*** Source material Section Begins ***

-- pv_equiv track=rewrite | github.com/zeppeki/project-euler-first100 | problems/problem_098.py | get_letter_mapping
-- ===== SOURCE A (Python) =====
-- def get_letter_mapping(
--     word1: str, word2: str, num1: int, num2: int
-- ) -> dict[str, str] | None:
--     """
--     2つの単語と数字から文字→数字のマッピングを取得
--     制約をチェックして有効なマッピングのみ返す
--     時間計算量: O(m) where m is word length
--     空間計算量: O(m)
--     """
--     str1, str2 = str(num1), str(num2)
--
--     # Length must match - both words and both numbers must have same length
--     if len(word1) != len(word2) or len(word1) != len(str1) or len(word2) != len(str2):
--         return None
--
--     # Check for leading zeros
--     if str1[0] == "0" or str2[0] == "0":
--         return None
--
--     # Build mapping from both words
--     letter_to_digit: dict[str, str] = {}
--     digit_to_letter: dict[str, str] = {}
--
--     # Check word1 -> num1 mapping
--     for letter, digit in zip(word1, str1, strict=False):
--         if letter in letter_to_digit:
--             if letter_to_digit[letter] != digit:
--                 return None  # Inconsistent mapping
--         else:
--             if digit in digit_to_letter and digit_to_letter[digit] != letter:
--                 return None  # One digit maps to multiple letters
--             letter_to_digit[letter] = digit
--             digit_to_letter[digit] = letter
--
--     # Check word2 -> num2 mapping (must be consistent)
--     for letter, digit in zip(word2, str2, strict=False):
--         if letter in letter_to_digit:
--             if letter_to_digit[letter] != digit:
--                 return None  # Inconsistent mapping
--         else:
--             if digit in digit_to_letter and digit_to_letter[digit] != letter:
--                 return None  # One digit maps to multiple letters
--             letter_to_digit[letter] = digit
--             digit_to_letter[digit] = letter
--
--     return letter_to_digit
-- ===== SOURCE B (Python) =====
-- def get_letter_mapping(word1, word2, num1, num2):
--     """Construct-then-verify: build the mapping in one pass, then check the
--     two global invariants (consistency, injectivity) instead of inline early exits."""
--     str1, str2 = str(num1), str(num2)
--
--     if len(word1) != len(word2) or len(word1) != len(str1) or len(word2) != len(str2):
--         return None
--     if str1[0] == "0" or str2[0] == "0":
--         return None
--
--     pairs = list(zip(word1 + word2, str1 + str2))
--     m = dict(pairs)
--     if any(m[letter] != digit for letter, digit in pairs):
--         return None  # some letter would need two digits
--     if len(set(m.values())) != len(m):
--         return None  # some digit serves two letters
--     return m
-- ===== Notes on version B (the rewrite author's own statement) =====
-- stated objective: simpler
-- what changed: Replaces the two incremental loops that maintain dual letter->digit and digit->letter dicts with early exits by a construct-then-verify pass: build the dict from zipped pairs once, then check consistency with a single all-pairs scan and injectivity by comparing len(set(values)) to len(dict).
import Mathlib
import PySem

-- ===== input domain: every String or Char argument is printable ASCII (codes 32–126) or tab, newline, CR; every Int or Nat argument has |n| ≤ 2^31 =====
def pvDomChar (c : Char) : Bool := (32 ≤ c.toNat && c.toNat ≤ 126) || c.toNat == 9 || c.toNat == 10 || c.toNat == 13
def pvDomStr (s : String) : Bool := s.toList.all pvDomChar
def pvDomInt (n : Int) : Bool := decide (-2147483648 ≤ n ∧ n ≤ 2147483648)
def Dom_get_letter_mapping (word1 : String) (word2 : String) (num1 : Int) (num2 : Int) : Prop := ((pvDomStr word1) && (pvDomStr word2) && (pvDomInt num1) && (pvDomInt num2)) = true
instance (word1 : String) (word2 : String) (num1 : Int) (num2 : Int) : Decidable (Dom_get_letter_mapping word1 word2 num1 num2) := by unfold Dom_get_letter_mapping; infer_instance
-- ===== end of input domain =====

-- B replaces A's two incremental loops over dual dicts (with early exits) by a
-- construct-then-verify pass: build the dict once, then check consistency and
-- injectivity globally; same O(m) cost, objective: simpler decomposition.

-- ===== PORT A =====
-- the two identical for-loops of A: walk (letter, digit) pairs maintaining
-- letter_to_digit and digit_to_letter, aborting on an inconsistency
def pvLoopA : List (Char × Char) → PySem.Dict String String → PySem.Dict String String →
    Option (PySem.Dict String String × PySem.Dict String String)
  | [], ltd, dtl => some (ltd, dtl)
  | (l, d) :: rest, ltd, dtl =>
    match ltd.get? (String.singleton l) with
    | some dd => if dd ≠ String.singleton d then none else pvLoopA rest ltd dtl
    | none =>
      if dtl.contains (String.singleton d) && !(dtl.get? (String.singleton d) == some (String.singleton l)) then
        none
      else
        pvLoopA rest (ltd.insert (String.singleton l) (String.singleton d))
                     (dtl.insert (String.singleton d) (String.singleton l))

def pvCoreA (p1 p2 : List (Char × Char)) : Option (List (String × String)) :=
  match pvLoopA p1 PySem.Dict.empty PySem.Dict.empty with
  | none => none
  | some (ltd, dtl) =>
    match pvLoopA p2 ltd dtl with
    | none => none
    | some (ltd2, _) => some ltd2.items

def get_letter_mapping (word1 : String) (word2 : String) (num1 : Int) (num2 : Int) : Option (List (String × String)) :=
  let str1 := PySem.Int.toStr num1
  let str2 := PySem.Int.toStr num2
  if PySem.Str.len word1 ≠ PySem.Str.len word2 ∨ PySem.Str.len word1 ≠ PySem.Str.len str1 ∨
      PySem.Str.len word2 ≠ PySem.Str.len str2 then none
  else if PySem.Str.pyGet? str1 0 = some '0' ∨ PySem.Str.pyGet? str2 0 = some '0' then none
  else pvCoreA (List.zip word1.toList str1.toList) (List.zip word2.toList str2.toList)

-- ===== PORT B =====
-- m = dict(pairs)
def pvBuild (pairs : List (Char × Char)) : PySem.Dict String String :=
  pairs.foldl (fun m p => m.insert (String.singleton p.1) (String.singleton p.2)) PySem.Dict.empty

def pvCoreB (pairs : List (Char × Char)) : Option (List (String × String)) :=
  let m := pvBuild pairs
  if pairs.any (fun p => !(m.get? (String.singleton p.1) == some (String.singleton p.2))) then none
  else if PySem.Set.len (PySem.Set.ofList m.values) ≠ (PySem.Dict.size m : Int) then none
  else some m.items

def get_letter_mapping_alt (word1 : String) (word2 : String) (num1 : Int) (num2 : Int) : Option (List (String × String)) :=
  let str1 := PySem.Int.toStr num1
  let str2 := PySem.Int.toStr num2
  if PySem.Str.len word1 ≠ PySem.Str.len word2 ∨ PySem.Str.len word1 ≠ PySem.Str.len str1 ∨
      PySem.Str.len word2 ≠ PySem.Str.len str2 then none
  else if PySem.Str.pyGet? str1 0 = some '0' ∨ PySem.Str.pyGet? str2 0 = some '0' then none
  else pvCoreB (List.zip (word1.toList ++ word2.toList) (str1.toList ++ str2.toList))

-- ===== PRECONDITION & SPEC =====
def Spec_get_letter_mapping (word1 : String) (word2 : String) (num1 : Int) (num2 : Int) (out : Option (List (String × String))) : Prop := out = get_letter_mapping_alt word1 word2 num1 num2
instance (word1 : String) (word2 : String) (num1 : Int) (num2 : Int) (out : Option (List (String × String))) : Decidable (Spec_get_letter_mapping word1 word2 num1 num2 out) := by unfold Spec_get_letter_mapping; infer_instance

-- ===== CLAIM (what is proved, stated in full; the proofs are below) =====
def Claim_equal_get_letter_mapping : Prop := ∀ (word1 : String) (word2 : String) (num1 : Int) (num2 : Int), Dom_get_letter_mapping word1 word2 num1 num2 → Spec_get_letter_mapping word1 word2 num1 num2 (get_letter_mapping word1 word2 num1 num2)

-- ===== LEMMAS AND PROOFS =====

-- proof-side copies of the two cores over (letter, digit) pairs as 1-char Strings
def psing (p : Char × Char) : String × String := (String.singleton p.1, String.singleton p.2)

def sLoop : List (String × String) → PySem.Dict String String → PySem.Dict String String →
    Option (PySem.Dict String String × PySem.Dict String String)
  | [], ltd, dtl => some (ltd, dtl)
  | (l, d) :: rest, ltd, dtl =>
    match ltd.get? l with
    | some dd => if dd ≠ d then none else sLoop rest ltd dtl
    | none =>
      if dtl.contains d && !(dtl.get? d == some l) then none
      else sLoop rest (ltd.insert l d) (dtl.insert d l)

*** Source material Section Ends ***

Your goal — Every line above that has the string "same" needs to be copied.

Reply to the task —
--     # Length must match - both words and both numbers must have same length
-- injectivity globally; same O(m) cost, objective: simpler decomposition.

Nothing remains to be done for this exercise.